Collected data entries:
++++++++
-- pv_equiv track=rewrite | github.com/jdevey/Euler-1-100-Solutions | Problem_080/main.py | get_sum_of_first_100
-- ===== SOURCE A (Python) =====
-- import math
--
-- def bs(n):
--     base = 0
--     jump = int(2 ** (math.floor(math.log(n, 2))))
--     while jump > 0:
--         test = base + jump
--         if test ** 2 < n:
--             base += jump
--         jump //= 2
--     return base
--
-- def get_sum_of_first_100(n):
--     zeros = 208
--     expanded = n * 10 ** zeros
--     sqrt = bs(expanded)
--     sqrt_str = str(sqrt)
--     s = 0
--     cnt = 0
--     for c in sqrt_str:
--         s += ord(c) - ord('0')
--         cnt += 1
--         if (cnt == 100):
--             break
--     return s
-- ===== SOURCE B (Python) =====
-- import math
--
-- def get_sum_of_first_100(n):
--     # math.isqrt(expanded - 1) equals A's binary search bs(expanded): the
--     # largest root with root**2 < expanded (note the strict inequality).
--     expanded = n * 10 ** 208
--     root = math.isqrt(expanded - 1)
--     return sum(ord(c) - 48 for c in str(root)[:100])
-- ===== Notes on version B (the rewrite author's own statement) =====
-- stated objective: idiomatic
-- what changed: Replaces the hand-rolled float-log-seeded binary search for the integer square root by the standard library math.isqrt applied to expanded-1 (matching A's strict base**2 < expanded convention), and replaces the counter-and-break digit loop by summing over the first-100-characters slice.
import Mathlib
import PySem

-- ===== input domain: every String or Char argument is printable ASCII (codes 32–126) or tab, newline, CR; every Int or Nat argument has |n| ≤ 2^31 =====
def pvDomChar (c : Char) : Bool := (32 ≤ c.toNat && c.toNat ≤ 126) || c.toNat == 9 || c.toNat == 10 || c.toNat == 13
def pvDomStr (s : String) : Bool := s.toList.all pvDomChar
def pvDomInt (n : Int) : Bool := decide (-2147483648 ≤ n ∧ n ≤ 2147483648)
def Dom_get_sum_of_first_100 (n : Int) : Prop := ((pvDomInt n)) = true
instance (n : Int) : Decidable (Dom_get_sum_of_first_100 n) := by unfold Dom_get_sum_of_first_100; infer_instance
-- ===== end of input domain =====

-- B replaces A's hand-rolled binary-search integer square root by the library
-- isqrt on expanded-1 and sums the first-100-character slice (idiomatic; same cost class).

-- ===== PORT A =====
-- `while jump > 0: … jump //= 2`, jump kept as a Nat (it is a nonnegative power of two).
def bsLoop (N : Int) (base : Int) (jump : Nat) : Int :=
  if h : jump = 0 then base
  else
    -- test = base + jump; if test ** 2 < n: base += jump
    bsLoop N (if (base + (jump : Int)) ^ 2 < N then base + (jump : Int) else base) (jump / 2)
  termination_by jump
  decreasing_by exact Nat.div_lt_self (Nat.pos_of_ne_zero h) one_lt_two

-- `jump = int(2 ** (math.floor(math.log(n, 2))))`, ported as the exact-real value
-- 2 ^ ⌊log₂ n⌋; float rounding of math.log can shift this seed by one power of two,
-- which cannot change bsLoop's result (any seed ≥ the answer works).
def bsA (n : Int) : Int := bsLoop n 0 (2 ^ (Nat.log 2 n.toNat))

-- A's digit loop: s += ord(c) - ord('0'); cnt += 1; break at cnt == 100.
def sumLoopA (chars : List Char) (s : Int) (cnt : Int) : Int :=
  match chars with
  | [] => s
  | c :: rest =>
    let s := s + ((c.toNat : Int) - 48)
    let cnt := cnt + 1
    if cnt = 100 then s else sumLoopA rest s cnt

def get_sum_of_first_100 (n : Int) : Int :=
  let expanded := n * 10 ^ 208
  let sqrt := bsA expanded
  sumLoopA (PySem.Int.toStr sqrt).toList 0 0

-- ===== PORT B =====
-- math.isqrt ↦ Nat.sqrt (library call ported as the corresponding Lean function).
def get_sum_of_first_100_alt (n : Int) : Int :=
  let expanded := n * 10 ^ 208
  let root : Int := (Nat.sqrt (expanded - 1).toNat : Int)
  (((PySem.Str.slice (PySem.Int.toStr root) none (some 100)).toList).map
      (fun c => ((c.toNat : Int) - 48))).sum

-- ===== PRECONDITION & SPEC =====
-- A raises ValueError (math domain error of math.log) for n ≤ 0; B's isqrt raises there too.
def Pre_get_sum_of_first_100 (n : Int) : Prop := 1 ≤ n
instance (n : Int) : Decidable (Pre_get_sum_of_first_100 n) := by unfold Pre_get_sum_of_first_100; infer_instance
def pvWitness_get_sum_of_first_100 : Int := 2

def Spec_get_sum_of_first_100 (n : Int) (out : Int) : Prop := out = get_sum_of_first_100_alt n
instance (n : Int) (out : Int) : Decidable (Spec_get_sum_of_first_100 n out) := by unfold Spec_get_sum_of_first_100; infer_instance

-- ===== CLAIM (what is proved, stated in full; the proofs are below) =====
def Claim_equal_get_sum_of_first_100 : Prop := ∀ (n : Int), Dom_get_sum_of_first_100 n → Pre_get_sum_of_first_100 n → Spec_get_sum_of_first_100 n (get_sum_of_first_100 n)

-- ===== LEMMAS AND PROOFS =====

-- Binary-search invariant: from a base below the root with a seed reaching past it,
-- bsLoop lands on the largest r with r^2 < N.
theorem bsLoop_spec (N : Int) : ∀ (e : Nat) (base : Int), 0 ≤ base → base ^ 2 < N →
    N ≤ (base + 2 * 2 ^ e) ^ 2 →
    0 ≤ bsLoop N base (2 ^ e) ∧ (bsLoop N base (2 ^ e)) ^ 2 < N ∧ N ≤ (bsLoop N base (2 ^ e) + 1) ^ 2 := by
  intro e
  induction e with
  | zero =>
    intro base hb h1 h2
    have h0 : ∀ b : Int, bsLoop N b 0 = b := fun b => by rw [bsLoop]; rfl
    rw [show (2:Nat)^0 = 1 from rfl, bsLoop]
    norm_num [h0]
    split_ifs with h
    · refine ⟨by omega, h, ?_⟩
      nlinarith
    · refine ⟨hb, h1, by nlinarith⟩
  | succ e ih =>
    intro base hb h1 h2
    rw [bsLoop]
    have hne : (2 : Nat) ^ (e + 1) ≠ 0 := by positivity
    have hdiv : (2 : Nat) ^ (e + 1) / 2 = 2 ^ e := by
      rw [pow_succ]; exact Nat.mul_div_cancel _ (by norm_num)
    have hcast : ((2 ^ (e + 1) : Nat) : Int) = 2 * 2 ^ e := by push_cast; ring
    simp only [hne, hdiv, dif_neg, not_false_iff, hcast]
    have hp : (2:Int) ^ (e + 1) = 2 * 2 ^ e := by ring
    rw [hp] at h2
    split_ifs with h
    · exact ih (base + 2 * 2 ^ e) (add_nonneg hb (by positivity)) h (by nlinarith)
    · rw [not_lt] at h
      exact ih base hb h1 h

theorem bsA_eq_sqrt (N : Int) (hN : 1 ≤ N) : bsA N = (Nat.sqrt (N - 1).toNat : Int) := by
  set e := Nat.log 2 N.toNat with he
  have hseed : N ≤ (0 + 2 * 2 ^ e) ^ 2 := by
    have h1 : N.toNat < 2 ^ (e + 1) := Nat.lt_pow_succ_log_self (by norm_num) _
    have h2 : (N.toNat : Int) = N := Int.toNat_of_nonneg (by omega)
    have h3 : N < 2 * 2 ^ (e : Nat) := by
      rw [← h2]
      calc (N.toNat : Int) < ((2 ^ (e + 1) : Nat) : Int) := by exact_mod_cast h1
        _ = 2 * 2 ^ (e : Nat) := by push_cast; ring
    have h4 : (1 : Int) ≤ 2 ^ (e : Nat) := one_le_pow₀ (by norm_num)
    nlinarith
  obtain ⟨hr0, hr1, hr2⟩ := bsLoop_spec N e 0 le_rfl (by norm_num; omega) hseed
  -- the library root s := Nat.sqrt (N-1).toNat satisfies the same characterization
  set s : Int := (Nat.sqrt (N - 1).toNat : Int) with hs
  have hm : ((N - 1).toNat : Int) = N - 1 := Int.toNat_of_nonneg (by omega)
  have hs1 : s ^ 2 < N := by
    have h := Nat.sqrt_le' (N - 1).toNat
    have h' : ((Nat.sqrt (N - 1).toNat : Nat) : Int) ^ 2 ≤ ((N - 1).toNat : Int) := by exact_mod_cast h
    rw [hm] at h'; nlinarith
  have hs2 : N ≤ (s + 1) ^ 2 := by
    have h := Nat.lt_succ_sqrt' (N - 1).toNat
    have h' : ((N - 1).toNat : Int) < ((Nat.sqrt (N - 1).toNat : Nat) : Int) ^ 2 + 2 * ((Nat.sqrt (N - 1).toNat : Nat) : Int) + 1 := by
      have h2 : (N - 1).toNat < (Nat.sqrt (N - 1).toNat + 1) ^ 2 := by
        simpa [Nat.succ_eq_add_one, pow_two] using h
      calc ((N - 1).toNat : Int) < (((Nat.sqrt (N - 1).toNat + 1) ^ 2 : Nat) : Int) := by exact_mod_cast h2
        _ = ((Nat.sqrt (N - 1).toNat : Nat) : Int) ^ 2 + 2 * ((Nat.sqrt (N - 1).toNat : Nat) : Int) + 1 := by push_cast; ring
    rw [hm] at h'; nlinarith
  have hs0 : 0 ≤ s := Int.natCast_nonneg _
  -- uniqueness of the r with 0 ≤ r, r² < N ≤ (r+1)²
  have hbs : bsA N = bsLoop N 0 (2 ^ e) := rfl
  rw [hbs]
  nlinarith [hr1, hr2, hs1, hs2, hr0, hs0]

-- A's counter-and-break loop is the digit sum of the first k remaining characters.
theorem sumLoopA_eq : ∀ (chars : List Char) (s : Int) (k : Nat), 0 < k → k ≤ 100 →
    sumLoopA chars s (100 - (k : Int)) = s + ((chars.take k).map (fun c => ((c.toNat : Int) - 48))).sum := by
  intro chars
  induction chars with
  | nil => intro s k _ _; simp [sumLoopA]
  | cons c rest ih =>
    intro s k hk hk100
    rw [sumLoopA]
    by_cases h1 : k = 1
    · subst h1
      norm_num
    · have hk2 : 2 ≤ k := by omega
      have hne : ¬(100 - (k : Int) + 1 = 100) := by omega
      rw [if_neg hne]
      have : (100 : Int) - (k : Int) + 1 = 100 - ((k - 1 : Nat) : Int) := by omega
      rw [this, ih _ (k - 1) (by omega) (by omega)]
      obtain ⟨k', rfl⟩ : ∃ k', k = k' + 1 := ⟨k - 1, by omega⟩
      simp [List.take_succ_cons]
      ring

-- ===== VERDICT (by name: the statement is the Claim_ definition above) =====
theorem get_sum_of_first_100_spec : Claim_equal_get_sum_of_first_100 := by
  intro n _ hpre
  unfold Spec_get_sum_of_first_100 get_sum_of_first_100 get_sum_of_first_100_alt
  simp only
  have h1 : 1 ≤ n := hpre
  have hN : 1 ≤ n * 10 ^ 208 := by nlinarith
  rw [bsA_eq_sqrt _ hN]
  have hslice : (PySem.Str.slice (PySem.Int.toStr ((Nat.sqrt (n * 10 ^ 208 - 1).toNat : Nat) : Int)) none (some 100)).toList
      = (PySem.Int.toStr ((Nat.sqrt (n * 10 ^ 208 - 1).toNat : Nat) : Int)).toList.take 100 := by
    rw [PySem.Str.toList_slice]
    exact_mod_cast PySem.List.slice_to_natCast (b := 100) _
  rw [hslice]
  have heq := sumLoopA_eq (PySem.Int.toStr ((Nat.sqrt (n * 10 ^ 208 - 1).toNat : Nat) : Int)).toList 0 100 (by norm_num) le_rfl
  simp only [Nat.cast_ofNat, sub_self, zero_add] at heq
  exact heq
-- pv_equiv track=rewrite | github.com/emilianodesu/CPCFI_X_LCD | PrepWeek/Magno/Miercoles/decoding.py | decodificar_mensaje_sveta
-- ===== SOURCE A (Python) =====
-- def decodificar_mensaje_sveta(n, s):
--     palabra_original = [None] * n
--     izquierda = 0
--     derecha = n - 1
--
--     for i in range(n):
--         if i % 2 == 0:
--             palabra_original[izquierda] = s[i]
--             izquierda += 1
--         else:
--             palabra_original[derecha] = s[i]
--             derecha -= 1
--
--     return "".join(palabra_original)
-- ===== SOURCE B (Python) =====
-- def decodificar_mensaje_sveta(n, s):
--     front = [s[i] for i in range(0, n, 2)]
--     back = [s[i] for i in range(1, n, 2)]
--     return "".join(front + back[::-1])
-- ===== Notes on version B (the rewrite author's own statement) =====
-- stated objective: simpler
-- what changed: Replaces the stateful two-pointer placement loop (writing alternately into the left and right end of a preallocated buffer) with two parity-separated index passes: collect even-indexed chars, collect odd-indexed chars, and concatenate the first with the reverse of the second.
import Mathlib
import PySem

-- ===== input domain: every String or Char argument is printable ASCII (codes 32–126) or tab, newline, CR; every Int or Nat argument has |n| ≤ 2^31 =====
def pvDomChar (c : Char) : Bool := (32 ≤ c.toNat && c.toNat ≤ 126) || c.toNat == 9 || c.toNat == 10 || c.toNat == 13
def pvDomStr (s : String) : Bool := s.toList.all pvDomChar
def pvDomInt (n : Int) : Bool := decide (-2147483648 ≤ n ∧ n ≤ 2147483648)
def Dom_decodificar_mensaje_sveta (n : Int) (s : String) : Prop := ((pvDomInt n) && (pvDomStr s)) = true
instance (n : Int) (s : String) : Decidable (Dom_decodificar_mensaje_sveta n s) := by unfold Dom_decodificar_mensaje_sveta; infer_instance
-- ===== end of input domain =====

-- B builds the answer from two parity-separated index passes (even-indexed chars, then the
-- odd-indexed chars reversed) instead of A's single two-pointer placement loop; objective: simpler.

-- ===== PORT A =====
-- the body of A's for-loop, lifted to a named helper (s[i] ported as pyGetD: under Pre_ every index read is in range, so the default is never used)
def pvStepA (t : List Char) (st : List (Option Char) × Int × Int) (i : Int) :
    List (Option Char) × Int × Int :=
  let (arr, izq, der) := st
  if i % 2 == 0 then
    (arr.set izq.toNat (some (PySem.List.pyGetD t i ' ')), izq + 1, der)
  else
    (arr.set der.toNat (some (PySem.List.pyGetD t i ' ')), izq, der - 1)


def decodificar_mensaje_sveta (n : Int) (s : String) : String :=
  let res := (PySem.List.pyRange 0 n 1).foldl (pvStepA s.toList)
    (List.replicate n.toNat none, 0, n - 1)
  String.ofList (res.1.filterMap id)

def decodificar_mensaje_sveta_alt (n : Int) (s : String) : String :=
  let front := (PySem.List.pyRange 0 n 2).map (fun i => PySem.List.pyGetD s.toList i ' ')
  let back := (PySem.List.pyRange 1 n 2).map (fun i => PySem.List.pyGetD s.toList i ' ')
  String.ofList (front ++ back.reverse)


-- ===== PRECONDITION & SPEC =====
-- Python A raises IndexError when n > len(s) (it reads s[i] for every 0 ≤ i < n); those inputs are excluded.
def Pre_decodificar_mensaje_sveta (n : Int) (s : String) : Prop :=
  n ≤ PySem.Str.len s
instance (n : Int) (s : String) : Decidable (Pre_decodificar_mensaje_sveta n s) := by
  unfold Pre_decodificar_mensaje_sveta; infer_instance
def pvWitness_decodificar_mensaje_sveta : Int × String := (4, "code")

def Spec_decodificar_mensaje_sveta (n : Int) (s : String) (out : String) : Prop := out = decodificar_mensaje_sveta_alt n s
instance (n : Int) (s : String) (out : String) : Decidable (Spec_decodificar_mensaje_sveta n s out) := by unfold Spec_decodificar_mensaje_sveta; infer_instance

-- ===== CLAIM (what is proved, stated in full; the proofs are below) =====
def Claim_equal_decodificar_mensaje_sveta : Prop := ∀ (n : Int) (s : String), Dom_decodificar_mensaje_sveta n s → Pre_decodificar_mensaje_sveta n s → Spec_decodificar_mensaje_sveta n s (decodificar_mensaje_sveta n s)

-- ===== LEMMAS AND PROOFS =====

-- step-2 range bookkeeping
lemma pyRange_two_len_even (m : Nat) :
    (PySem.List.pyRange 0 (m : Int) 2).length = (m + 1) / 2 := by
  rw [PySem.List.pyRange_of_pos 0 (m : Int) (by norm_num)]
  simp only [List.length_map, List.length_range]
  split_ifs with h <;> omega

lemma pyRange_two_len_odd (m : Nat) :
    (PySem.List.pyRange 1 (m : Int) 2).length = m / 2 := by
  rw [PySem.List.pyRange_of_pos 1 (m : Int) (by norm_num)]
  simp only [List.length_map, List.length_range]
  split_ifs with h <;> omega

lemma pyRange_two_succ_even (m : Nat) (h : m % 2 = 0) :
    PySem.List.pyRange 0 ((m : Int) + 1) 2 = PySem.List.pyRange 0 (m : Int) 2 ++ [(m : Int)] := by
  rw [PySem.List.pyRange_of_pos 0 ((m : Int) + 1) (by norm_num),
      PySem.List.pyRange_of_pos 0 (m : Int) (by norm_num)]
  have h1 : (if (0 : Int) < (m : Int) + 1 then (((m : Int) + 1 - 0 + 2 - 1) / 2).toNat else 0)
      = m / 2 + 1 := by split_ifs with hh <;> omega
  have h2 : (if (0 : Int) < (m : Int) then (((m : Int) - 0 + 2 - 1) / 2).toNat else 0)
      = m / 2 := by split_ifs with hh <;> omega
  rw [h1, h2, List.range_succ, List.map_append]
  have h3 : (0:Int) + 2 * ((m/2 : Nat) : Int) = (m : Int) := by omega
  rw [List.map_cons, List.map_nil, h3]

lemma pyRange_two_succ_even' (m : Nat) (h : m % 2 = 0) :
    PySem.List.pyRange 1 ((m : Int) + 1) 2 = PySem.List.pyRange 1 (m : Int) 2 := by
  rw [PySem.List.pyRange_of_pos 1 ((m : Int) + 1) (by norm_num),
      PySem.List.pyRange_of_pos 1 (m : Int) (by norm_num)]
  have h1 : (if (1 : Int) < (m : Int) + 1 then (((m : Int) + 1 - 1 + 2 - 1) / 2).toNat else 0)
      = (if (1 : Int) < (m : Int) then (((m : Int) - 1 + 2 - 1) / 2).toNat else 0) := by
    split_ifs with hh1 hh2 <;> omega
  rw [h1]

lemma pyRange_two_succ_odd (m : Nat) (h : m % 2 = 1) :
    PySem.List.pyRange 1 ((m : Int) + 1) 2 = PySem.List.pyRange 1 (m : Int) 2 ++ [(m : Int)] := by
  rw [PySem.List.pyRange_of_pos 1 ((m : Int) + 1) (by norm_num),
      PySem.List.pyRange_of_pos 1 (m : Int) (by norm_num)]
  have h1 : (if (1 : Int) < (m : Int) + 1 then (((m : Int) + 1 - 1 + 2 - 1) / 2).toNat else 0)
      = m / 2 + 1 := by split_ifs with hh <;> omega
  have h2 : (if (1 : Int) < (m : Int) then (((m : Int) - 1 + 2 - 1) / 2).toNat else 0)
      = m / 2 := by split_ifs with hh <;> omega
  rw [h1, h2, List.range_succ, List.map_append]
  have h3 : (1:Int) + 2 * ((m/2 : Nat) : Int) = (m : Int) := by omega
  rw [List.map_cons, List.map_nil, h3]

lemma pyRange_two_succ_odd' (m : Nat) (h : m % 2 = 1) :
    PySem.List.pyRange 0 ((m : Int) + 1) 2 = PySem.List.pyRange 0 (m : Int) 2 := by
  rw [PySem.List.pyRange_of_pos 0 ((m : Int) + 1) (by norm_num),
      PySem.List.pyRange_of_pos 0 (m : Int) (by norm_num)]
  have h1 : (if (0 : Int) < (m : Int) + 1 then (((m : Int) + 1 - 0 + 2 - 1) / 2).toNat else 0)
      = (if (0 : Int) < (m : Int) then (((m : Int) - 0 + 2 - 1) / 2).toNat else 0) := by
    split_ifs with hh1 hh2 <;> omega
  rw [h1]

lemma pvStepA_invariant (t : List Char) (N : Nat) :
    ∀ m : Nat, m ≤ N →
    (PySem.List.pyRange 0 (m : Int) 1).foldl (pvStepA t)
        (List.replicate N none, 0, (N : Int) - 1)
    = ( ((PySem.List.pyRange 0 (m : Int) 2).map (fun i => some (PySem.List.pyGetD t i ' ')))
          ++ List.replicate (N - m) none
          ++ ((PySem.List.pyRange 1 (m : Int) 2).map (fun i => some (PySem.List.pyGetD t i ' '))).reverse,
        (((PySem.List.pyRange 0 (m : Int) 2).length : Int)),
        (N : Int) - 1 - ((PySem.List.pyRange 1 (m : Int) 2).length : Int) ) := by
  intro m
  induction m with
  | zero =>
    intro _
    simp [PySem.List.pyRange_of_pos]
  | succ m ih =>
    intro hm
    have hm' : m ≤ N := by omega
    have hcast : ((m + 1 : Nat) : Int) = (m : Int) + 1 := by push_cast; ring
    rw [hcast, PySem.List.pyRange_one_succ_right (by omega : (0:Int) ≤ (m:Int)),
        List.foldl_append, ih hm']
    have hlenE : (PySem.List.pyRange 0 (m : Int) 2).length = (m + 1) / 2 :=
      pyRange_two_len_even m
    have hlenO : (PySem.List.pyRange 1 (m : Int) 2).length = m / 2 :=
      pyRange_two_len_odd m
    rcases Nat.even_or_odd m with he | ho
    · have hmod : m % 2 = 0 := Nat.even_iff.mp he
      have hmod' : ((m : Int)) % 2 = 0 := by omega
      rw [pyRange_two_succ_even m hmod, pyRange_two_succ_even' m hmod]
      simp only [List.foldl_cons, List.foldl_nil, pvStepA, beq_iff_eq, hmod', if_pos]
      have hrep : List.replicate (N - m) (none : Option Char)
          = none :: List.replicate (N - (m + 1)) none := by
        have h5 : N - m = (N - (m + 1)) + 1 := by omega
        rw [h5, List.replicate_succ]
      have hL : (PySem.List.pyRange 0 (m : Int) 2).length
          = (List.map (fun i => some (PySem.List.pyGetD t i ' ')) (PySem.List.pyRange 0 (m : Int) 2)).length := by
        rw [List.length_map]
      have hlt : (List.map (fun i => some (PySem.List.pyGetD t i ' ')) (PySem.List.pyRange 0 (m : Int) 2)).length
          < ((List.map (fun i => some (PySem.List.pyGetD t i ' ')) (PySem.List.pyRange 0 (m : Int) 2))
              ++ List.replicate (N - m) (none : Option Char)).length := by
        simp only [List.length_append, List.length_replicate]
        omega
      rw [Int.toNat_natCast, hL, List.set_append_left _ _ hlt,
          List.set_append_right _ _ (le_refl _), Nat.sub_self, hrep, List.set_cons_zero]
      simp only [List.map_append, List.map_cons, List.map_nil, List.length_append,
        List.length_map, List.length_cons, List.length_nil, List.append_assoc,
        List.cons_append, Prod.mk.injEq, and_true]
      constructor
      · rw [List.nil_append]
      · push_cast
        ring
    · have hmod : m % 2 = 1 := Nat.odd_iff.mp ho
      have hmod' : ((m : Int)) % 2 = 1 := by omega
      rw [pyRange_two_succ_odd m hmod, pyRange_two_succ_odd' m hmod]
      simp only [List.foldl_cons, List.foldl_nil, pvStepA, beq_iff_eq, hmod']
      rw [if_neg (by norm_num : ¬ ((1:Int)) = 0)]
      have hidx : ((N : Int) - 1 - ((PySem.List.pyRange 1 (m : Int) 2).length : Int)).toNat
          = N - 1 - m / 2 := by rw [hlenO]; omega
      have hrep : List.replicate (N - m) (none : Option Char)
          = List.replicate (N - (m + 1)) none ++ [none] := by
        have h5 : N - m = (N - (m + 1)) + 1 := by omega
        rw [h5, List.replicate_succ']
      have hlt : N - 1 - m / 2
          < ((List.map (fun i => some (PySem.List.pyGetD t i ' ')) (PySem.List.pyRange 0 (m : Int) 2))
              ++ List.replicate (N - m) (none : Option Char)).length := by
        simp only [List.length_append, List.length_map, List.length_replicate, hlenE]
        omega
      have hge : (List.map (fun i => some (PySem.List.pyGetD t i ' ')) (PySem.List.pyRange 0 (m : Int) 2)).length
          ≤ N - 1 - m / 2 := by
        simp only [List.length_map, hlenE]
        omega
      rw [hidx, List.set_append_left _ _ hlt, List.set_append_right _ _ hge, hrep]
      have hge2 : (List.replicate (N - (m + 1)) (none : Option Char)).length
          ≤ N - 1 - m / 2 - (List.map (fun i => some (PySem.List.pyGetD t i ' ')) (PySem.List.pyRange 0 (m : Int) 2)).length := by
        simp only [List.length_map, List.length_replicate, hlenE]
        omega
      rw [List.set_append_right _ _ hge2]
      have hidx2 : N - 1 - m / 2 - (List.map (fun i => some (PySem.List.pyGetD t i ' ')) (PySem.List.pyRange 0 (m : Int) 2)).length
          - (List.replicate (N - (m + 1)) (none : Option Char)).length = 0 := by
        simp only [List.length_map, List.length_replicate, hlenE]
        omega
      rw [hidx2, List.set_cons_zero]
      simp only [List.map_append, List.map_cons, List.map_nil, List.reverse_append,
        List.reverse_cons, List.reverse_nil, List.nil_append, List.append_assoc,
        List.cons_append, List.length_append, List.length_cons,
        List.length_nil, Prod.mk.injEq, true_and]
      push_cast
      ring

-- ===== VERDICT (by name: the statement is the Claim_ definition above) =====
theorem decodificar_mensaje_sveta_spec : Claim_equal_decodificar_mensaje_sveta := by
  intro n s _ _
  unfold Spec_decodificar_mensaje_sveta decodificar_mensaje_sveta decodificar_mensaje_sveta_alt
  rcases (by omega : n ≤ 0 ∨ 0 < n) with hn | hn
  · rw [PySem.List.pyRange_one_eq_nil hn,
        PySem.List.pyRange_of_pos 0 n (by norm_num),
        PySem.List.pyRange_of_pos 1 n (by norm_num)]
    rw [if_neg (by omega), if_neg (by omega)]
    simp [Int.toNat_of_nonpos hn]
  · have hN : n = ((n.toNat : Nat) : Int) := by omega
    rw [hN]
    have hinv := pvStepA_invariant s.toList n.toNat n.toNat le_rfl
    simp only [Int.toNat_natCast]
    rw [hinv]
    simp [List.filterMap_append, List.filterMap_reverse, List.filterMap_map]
++++++++
GOAL OF THE EXERCISE:
Where does the word "return" appear in the records? Copy every line that holds it.

TASK RESULT:
--     return base
--     return s
--     return sum(ord(c) - 48 for c in str(root)[:100])
--     return "".join(palabra_original)
--     return "".join(front + back[::-1])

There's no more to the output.